PROJECT SUMMARY (See instructions): Recent advances in metabolomics technologies have made possible simultaneous analysis of hundreds of metabolites by mass spectrometry (MS) and nuclear magnetic resonance spectroscopy (NMR). As the "gateway" to meaningful metabolomics analysis, sample processing has critical issues not widely addressed in metabolomics studies, such as 1) sample integrity; 2) reproducibility and range of metabolite recovery; 3) tools for extending metabolite coverage, enabling high throughput & robust metabolite analysis, and facilitating de novo structure elucidation of unknowns. Our Center (CREAM) has developed test-proven protocols for processing a wide selection of biospecimens with the aim of maintaining biochemical integrity and reproducible recovery of metabolites in large-scale. These protocols have been applied to many stable isotope-resolved metabolomics (SIRM) studies to reveal key reprogrammed metabolic events in human diseases. We have also shown the utility of chemoselective (CS) tagging in enriching low-level, labile, and volatile carbonyl metabolites for high throughput analysis by direct infusion Fourier transform-ion cyclotron resonance-mass spectrometry (FTICR-MS). Our protocols can be further enhanced in terms of throughput and coverage of previously inaccessible metabolites. We will support sample processing activities for the U24 RCMRC with three Specific Aims: SA1. To process a wide range of biospecimens researched by Clients. These range from cells, tissues, media, biofluids to animals. We have provided this service since 2007 and will greatly expand the operation with added resources including sample preparation for in vivo NMR. SA2. To implement microfluidics-based subcellular/cell separation and metabolite extraction. We will test and refine microfiuidic platforms for separation of subcellular particles, cell sorting, and metabolite extraction to offer more efficient, speedy, and high throughput sample processing than existing methods. SA3. To implement profiling and multiplexed quantification of metabolites and their labeling patterns by FTICR- MS in a wide range of biological systems using chemoselective (CS) tagging of functional groups (FG). We will implement the CS capture approach (funded by a separate Common Funds R01) for enriching previously inaccessible metabolites with carbonyl, amino, thiol, and diol FG for robust identification and multiplexed analysis by FTICR-MS and NMR.

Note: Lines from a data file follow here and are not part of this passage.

-- pv_equiv track=rewrite | github.com/dief/advent | 2023-12/day1/calibration.py | parse_num
-- ===== SOURCE A (Python) =====
-- number_strs = ["zero", "one", "two", "three", "four", "five", "six", "seven",
--                 "eight", "nine"]
--
-- def parse_num(i, c, line):
--     if c.isdigit():
--         return int(c)
--     num = 0
--     for num_str in number_strs:
--         if line[i:].startswith(num_str):
--             return num
--         num += 1
--     return -1
-- ===== SOURCE B (Python) =====
-- NUM_WORDS = {"zero": 0, "one": 1, "two": 2, "three": 3, "four": 4,
--              "five": 5, "six": 6, "seven": 7, "eight": 8, "nine": 9}
-- WORD_LENS = (3, 4, 5)
--
-- def parse_num(i, c, line):
--     if c.isdigit():
--         return int(c)
--     tail = line[i:]
--     for length in WORD_LENS:
--         value = NUM_WORDS.get(tail[:length])
--         if value is not None:
--             return value
--     return -1
-- ===== Notes on version B (the rewrite author's own statement) =====
-- stated objective: alternative
-- what changed: Replaces A's ordered scan over the ten spelled-out words (one startswith test per word, tracking a counter) with a word->value dict built once and one table lookup of line[i:i+L] per distinct word length (3, 4, 5).
import Mathlib
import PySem

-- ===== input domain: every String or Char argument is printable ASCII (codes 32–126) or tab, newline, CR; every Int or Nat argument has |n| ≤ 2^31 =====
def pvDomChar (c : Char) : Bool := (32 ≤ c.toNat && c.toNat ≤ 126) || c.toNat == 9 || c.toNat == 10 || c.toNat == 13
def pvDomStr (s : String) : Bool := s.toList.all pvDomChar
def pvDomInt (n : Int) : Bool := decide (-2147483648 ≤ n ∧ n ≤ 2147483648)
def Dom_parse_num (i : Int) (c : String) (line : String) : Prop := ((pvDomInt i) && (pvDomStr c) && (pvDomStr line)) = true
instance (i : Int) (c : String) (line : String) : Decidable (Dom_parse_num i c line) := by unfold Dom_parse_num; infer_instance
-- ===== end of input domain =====

-- B replaces A's per-word startswith scan (10 prefix tests) with one dict lookup per distinct
-- word length (3 table lookups of tail[:length]); a table-driven reshaping of the same pass.

-- ===== PORT A =====
def number_strs : List String :=
  ["zero", "one", "two", "three", "four", "five", "six", "seven", "eight", "nine"]

-- A's for-loop over number_strs with the running counter num
def pnLoop (tail : String) : List String → Int → Int
  | [], _ => -1
  | w :: ws, num => if PySem.Str.startswith tail w then num else pnLoop tail ws (num + 1)

def parse_num (i : Int) (c : String) (line : String) : Int :=
  if PySem.Str.strIsdigit c then (PySem.Int.ofStr? c).getD 0  -- int(c); on isdigit-true ASCII input ofStr? is always some
  else pnLoop (PySem.Str.slice line (some i) none) number_strs 0

-- ===== PORT B =====
def numWords : PySem.Dict String Int :=
  PySem.Dict.ofList [("zero", 0), ("one", 1), ("two", 2), ("three", 3), ("four", 4),
                     ("five", 5), ("six", 6), ("seven", 7), ("eight", 8), ("nine", 9)]

def wordLens : List Int := [3, 4, 5]

-- B's for-loop over WORD_LENS: NUM_WORDS.get(tail[:length]), return it if not None else continue
def pnAltLoop (tail : String) : List Int → Int
  | [] => -1
  | L :: Ls => (numWords.get? (PySem.Str.slice tail none (some L))).getD (pnAltLoop tail Ls)

def parse_num_alt (i : Int) (c : String) (line : String) : Int :=
  if PySem.Str.strIsdigit c then (PySem.Int.ofStr? c).getD 0
  else pnAltLoop (PySem.Str.slice line (some i) none) wordLens

-- ===== PRECONDITION & SPEC =====
def Spec_parse_num (i : Int) (c : String) (line : String) (out : Int) : Prop := out = parse_num_alt i c line
instance (i : Int) (c : String) (line : String) (out : Int) : Decidable (Spec_parse_num i c line out) := by unfold Spec_parse_num; infer_instance

-- ===== CLAIM (what is proved, stated in full; the proofs are below) =====
def Claim_equal_parse_num : Prop := ∀ (i : Int) (c : String) (line : String), Dom_parse_num i c line → Spec_parse_num i c line (parse_num i c line)

-- ===== LEMMAS AND PROOFS =====

-- A's chain of startswith tests over the char list t = tail.toList
def Acore (t : List Char) : Int :=
  if t.take 4 = ['z','e','r','o'] then 0
  else if t.take 3 = ['o','n','e'] then 1
  else if t.take 3 = ['t','w','o'] then 2
  else if t.take 5 = ['t','h','r','e','e'] then 3
  else if t.take 4 = ['f','o','u','r'] then 4
  else if t.take 4 = ['f','i','v','e'] then 5
  else if t.take 3 = ['s','i','x'] then 6
  else if t.take 5 = ['s','e','v','e','n'] then 7
  else if t.take 5 = ['e','i','g','h','t'] then 8
  else if t.take 4 = ['n','i','n','e'] then 9
  else -1

-- B's three table lookups over t, each lookup unfolded into its ten key comparisons
def Bcore (t : List Char) : Int :=
  if t.take 3 = ['z','e','r','o'] then 0
  else if t.take 3 = ['o','n','e'] then 1
  else if t.take 3 = ['t','w','o'] then 2
  else if t.take 3 = ['t','h','r','e','e'] then 3
  else if t.take 3 = ['f','o','u','r'] then 4
  else if t.take 3 = ['f','i','v','e'] then 5
  else if t.take 3 = ['s','i','x'] then 6
  else if t.take 3 = ['s','e','v','e','n'] then 7
  else if t.take 3 = ['e','i','g','h','t'] then 8
  else if t.take 3 = ['n','i','n','e'] then 9
  else if t.take 4 = ['z','e','r','o'] then 0
  else if t.take 4 = ['o','n','e'] then 1
  else if t.take 4 = ['t','w','o'] then 2
  else if t.take 4 = ['t','h','r','e','e'] then 3
  else if t.take 4 = ['f','o','u','r'] then 4
  else if t.take 4 = ['f','i','v','e'] then 5
  else if t.take 4 = ['s','i','x'] then 6
  else if t.take 4 = ['s','e','v','e','n'] then 7
  else if t.take 4 = ['e','i','g','h','t'] then 8
  else if t.take 4 = ['n','i','n','e'] then 9
  else if t.take 5 = ['z','e','r','o'] then 0
  else if t.take 5 = ['o','n','e'] then 1
  else if t.take 5 = ['t','w','o'] then 2
  else if t.take 5 = ['t','h','r','e','e'] then 3
  else if t.take 5 = ['f','o','u','r'] then 4
  else if t.take 5 = ['f','i','v','e'] then 5
  else if t.take 5 = ['s','i','x'] then 6
  else if t.take 5 = ['s','e','v','e','n'] then 7
  else if t.take 5 = ['e','i','g','h','t'] then 8
  else if t.take 5 = ['n','i','n','e'] then 9
  else -1

theorem startswith_take (s p : String) :
    PySem.Str.startswith s p = decide (s.toList.take p.toList.length = p.toList) := by
  rw [Bool.eq_iff_iff, decide_eq_true_iff, PySem.Str.startswith_eq, PySem.Chars.startswith_iff,
    List.prefix_iff_eq_take]
  exact eq_comm

theorem numWords_mk : numWords = PySem.Dict.mk
    [("zero", 0), ("one", 1), ("two", 2), ("three", 3), ("four", 4),
     ("five", 5), ("six", 6), ("seven", 7), ("eight", 8), ("nine", 9)] := by decide

theorem get?_numWords (s : String) : numWords.get? s =
    if "zero" = s then some 0 else if "one" = s then some 1 else
    if "two" = s then some 2 else if "three" = s then some 3 else
    if "four" = s then some 4 else if "five" = s then some 5 else
    if "six" = s then some 6 else if "seven" = s then some 7 else
    if "eight" = s then some 8 else if "nine" = s then some 9 else none := by
  rw [numWords_mk]
  simp only [PySem.Dict.get?_mk_cons, beq_iff_eq,
    show (PySem.Dict.mk ([] : List (String × Int))).get? s = none from rfl]

theorem slice_take (tail : String) (n : Nat) :
    (PySem.Str.slice tail none (some (n : Int))).toList = tail.toList.take n := by
  simp [PySem.Str.toList_slice, PySem.Chars.slice_eq_listSlice, PySem.List.slice_to_natCast]

theorem str_eq_slice_iff (tail w : String) (n : Nat) :
    (w = PySem.Str.slice tail none (some (n : Int))) = (tail.toList.take n = w.toList) := by
  rw [eq_comm (a := w), ← String.toList_inj, slice_take]

theorem getD_ite (c : Prop) [inst : Decidable c] (a : Int) (o : Option Int) (d : Int) :
    (if c then some a else o).getD d = if c then a else o.getD d := by
  split_ifs <;> simp_all []

theorem take_imp {t Y : List Char} {a b : Nat} (hab : a ≤ b) (h : t.take b = Y) :
    t.take a = Y.take a := by
  have := congrArg (List.take a) h
  rwa [List.take_take, Nat.min_eq_left hab] at this

theorem take_ne_of_len {t X : List Char} {n : Nat} (h : n < X.length) : t.take n ≠ X := by
  intro h2
  have := congrArg List.length h2
  simp [List.length_take] at this
  omega

theorem A_eq_core (tail : String) : pnLoop tail number_strs 0 = Acore tail.toList := by
  simp only [number_strs, pnLoop, startswith_take, Acore,
    show ("zero":String).toList = ['z','e','r','o'] from rfl,
    show ("one":String).toList = ['o','n','e'] from rfl,
    show ("two":String).toList = ['t','w','o'] from rfl,
    show ("three":String).toList = ['t','h','r','e','e'] from rfl,
    show ("four":String).toList = ['f','o','u','r'] from rfl,
    show ("five":String).toList = ['f','i','v','e'] from rfl,
    show ("six":String).toList = ['s','i','x'] from rfl,
    show ("seven":String).toList = ['s','e','v','e','n'] from rfl,
    show ("eight":String).toList = ['e','i','g','h','t'] from rfl,
    show ("nine":String).toList = ['n','i','n','e'] from rfl]
  norm_num [decide_eq_true_iff]

theorem B_eq_core (tail : String) : pnAltLoop tail wordLens = Bcore tail.toList := by
  simp only [wordLens, pnAltLoop, get?_numWords,
    show ((3:Int) = ((3:Nat):Int)) from rfl, show ((4:Int) = ((4:Nat):Int)) from rfl,
    show ((5:Int) = ((5:Nat):Int)) from rfl, str_eq_slice_iff, getD_ite, Option.getD_none, Bcore,
    show ("zero":String).toList = ['z','e','r','o'] from rfl,
    show ("one":String).toList = ['o','n','e'] from rfl,
    show ("two":String).toList = ['t','w','o'] from rfl,
    show ("three":String).toList = ['t','h','r','e','e'] from rfl,
    show ("four":String).toList = ['f','o','u','r'] from rfl,
    show ("five":String).toList = ['f','i','v','e'] from rfl,
    show ("six":String).toList = ['s','i','x'] from rfl,
    show ("seven":String).toList = ['s','e','v','e','n'] from rfl,
    show ("eight":String).toList = ['e','i','g','h','t'] from rfl,
    show ("nine":String).toList = ['n','i','n','e'] from rfl]

theorem core_eq (t : List Char) : Acore t = Bcore t := by
  by_cases h0 : t.take 4 = ['z','e','r','o']
  · have e3_0 : t.take 3 = ['z','e','r'] := by simpa using take_imp (by omega) h0
    simp [Acore, Bcore, h0, e3_0]
  by_cases h1 : t.take 3 = ['o','n','e']
  · simp [Acore, Bcore, h1, h0]
  by_cases h2 : t.take 3 = ['t','w','o']
  · simp [Acore, Bcore, h2, h0]
  by_cases h3 : t.take 5 = ['t','h','r','e','e']
  · have e3_3 : t.take 3 = ['t','h','r'] := by simpa using take_imp (by omega) h3
    have e4_3 : t.take 4 = ['t','h','r','e'] := by simpa using take_imp (by omega) h3
    simp [Acore, Bcore, h3, e3_3, e4_3]
  by_cases h4 : t.take 4 = ['f','o','u','r']
  · have e3_4 : t.take 3 = ['f','o','u'] := by simpa using take_imp (by omega) h4
    simp [Acore, Bcore, h4, e3_4, h3]
  by_cases h5 : t.take 4 = ['f','i','v','e']
  · have e3_5 : t.take 3 = ['f','i','v'] := by simpa using take_imp (by omega) h5
    simp [Acore, Bcore, h5, e3_5, h3]
  by_cases h6 : t.take 3 = ['s','i','x']
  · simp [Acore, Bcore, h6, h0, h3, h4, h5]
  by_cases h7 : t.take 5 = ['s','e','v','e','n']
  · have e3_7 : t.take 3 = ['s','e','v'] := by simpa using take_imp (by omega) h7
    have e4_7 : t.take 4 = ['s','e','v','e'] := by simpa using take_imp (by omega) h7
    simp [Acore, Bcore, h7, e3_7, e4_7]
  by_cases h8 : t.take 5 = ['e','i','g','h','t']
  · have e3_8 : t.take 3 = ['e','i','g'] := by simpa using take_imp (by omega) h8
    have e4_8 : t.take 4 = ['e','i','g','h'] := by simpa using take_imp (by omega) h8
    simp [Acore, Bcore, h8, e3_8, e4_8]
  by_cases h9 : t.take 4 = ['n','i','n','e']
  · have e3_9 : t.take 3 = ['n','i','n'] := by simpa using take_imp (by omega) h9
    simp [Acore, Bcore, h9, e3_9, h3, h7, h8]
  have n3_zero : t.take 3 ≠ ['z','e','r','o'] := take_ne_of_len (by norm_num)
  have n3_three : t.take 3 ≠ ['t','h','r','e','e'] := take_ne_of_len (by norm_num)
  have n3_four : t.take 3 ≠ ['f','o','u','r'] := take_ne_of_len (by norm_num)
  have n3_five : t.take 3 ≠ ['f','i','v','e'] := take_ne_of_len (by norm_num)
  have n3_seven : t.take 3 ≠ ['s','e','v','e','n'] := take_ne_of_len (by norm_num)
  have n3_eight : t.take 3 ≠ ['e','i','g','h','t'] := take_ne_of_len (by norm_num)
  have n3_nine : t.take 3 ≠ ['n','i','n','e'] := take_ne_of_len (by norm_num)
  have n4_one : t.take 4 ≠ ['o','n','e'] := fun hx => h1 (by simpa using take_imp (by omega) hx)
  have n4_two : t.take 4 ≠ ['t','w','o'] := fun hx => h2 (by simpa using take_imp (by omega) hx)
  have n4_three : t.take 4 ≠ ['t','h','r','e','e'] := take_ne_of_len (by norm_num)
  have n4_six : t.take 4 ≠ ['s','i','x'] := fun hx => h6 (by simpa using take_imp (by omega) hx)
  have n4_seven : t.take 4 ≠ ['s','e','v','e','n'] := take_ne_of_len (by norm_num)
  have n4_eight : t.take 4 ≠ ['e','i','g','h','t'] := take_ne_of_len (by norm_num)
  have n5_zero : t.take 5 ≠ ['z','e','r','o'] := fun hx => h0 (by simpa using take_imp (by omega) hx)
  have n5_one : t.take 5 ≠ ['o','n','e'] := fun hx => h1 (by simpa using take_imp (by omega) hx)
  have n5_two : t.take 5 ≠ ['t','w','o'] := fun hx => h2 (by simpa using take_imp (by omega) hx)
  have n5_four : t.take 5 ≠ ['f','o','u','r'] := fun hx => h4 (by simpa using take_imp (by omega) hx)
  have n5_five : t.take 5 ≠ ['f','i','v','e'] := fun hx => h5 (by simpa using take_imp (by omega) hx)
  have n5_six : t.take 5 ≠ ['s','i','x'] := fun hx => h6 (by simpa using take_imp (by omega) hx)
  have n5_nine : t.take 5 ≠ ['n','i','n','e'] := fun hx => h9 (by simpa using take_imp (by omega) hx)
  simp [Acore, Bcore, h0, h1, h2, h3, h4, h5, h6, h7, h8, h9, n3_zero, n3_three, n3_four, n3_five, n3_seven, n3_eight, n3_nine, n4_one, n4_two, n4_three, n4_six, n4_seven, n4_eight, n5_zero, n5_one, n5_two, n5_four, n5_five, n5_six, n5_nine]

theorem loops_eq (tail : String) : pnLoop tail number_strs 0 = pnAltLoop tail wordLens := by
  rw [A_eq_core, B_eq_core, core_eq]

-- ===== VERDICT (by name: the statement is the Claim_ definition above) =====
theorem parse_num_spec : Claim_equal_parse_num := by
  intro i c line _
  unfold Spec_parse_num parse_num parse_num_alt
  split_ifs with h
  · rfl
  · exact loops_eq _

项目摘要（请参阅说明）：代谢组学技术的最新进展使通过质谱法（MS）和核磁共振光谱（NMR）同时分析了数百种代谢产物。作为有意义的代谢组学分析的“网关”，样本处理具有在代谢组学研究中未广泛解决的关键问题，例如1）样本完整性； 2）可重复性和代谢物回收范围； 3）用于扩展代谢物覆盖范围的工具，实现高吞吐量和稳健的代谢物分析，并促进从头结构阐明未知数。我们的中心（Cream）开发了用于处理多种生物测量的测试经验方案，目的是维持生化完整性和大规模代谢物的可再现回收率。这些方案已应用于许多稳定的同位素分辨代谢组学（SIRM）研究，以揭示人类疾病中的重编代谢事件。我们还显示了化学选择性（CS）标记在富集低水平，不稳定和挥发性羰基代谢物方面通过直接输注傅立叶傅立叶旋转性环绕resonance-sas-Mass光谱法（FTICR-MS）进行高吞吐量分析的实用性。我们的方案可以进一步增强以前无法访问的代谢物的吞吐量和覆盖范围。我们将支持U24 RCMRC的样本处理活动，具有三个特定目标：SA1。处理客户研究的广泛的生物测量。这些范围从细胞，组织，培养基，生物流体到动物。自2007年以来，我们提供了这项服务，并将通过增加资源（包括Vivo NMR的样本准备）大大扩展运营。 SA2。实施基于微流体的亚细胞/细胞分离和代谢物提取。我们将测试和完善缩微平台，以分离亚细胞颗粒，细胞分选和代谢物提取，以提供比现有方法更有效，快速和高吞吐量样品处理。 SA3。使用官能团（FG）的化学选择性（CS）标记在广泛的生物系统中，通过FTICR-MS实施代谢物及其标记模式的分析和多路复用定量​​。我们将实施CS捕获方法（由单独的共同基金R01资助），以用羰基，氨基，硫醇和DIOL FG富集以前无法访问的代谢物，以通过FTICR-MS和NMR进行强大的识别和多重分析。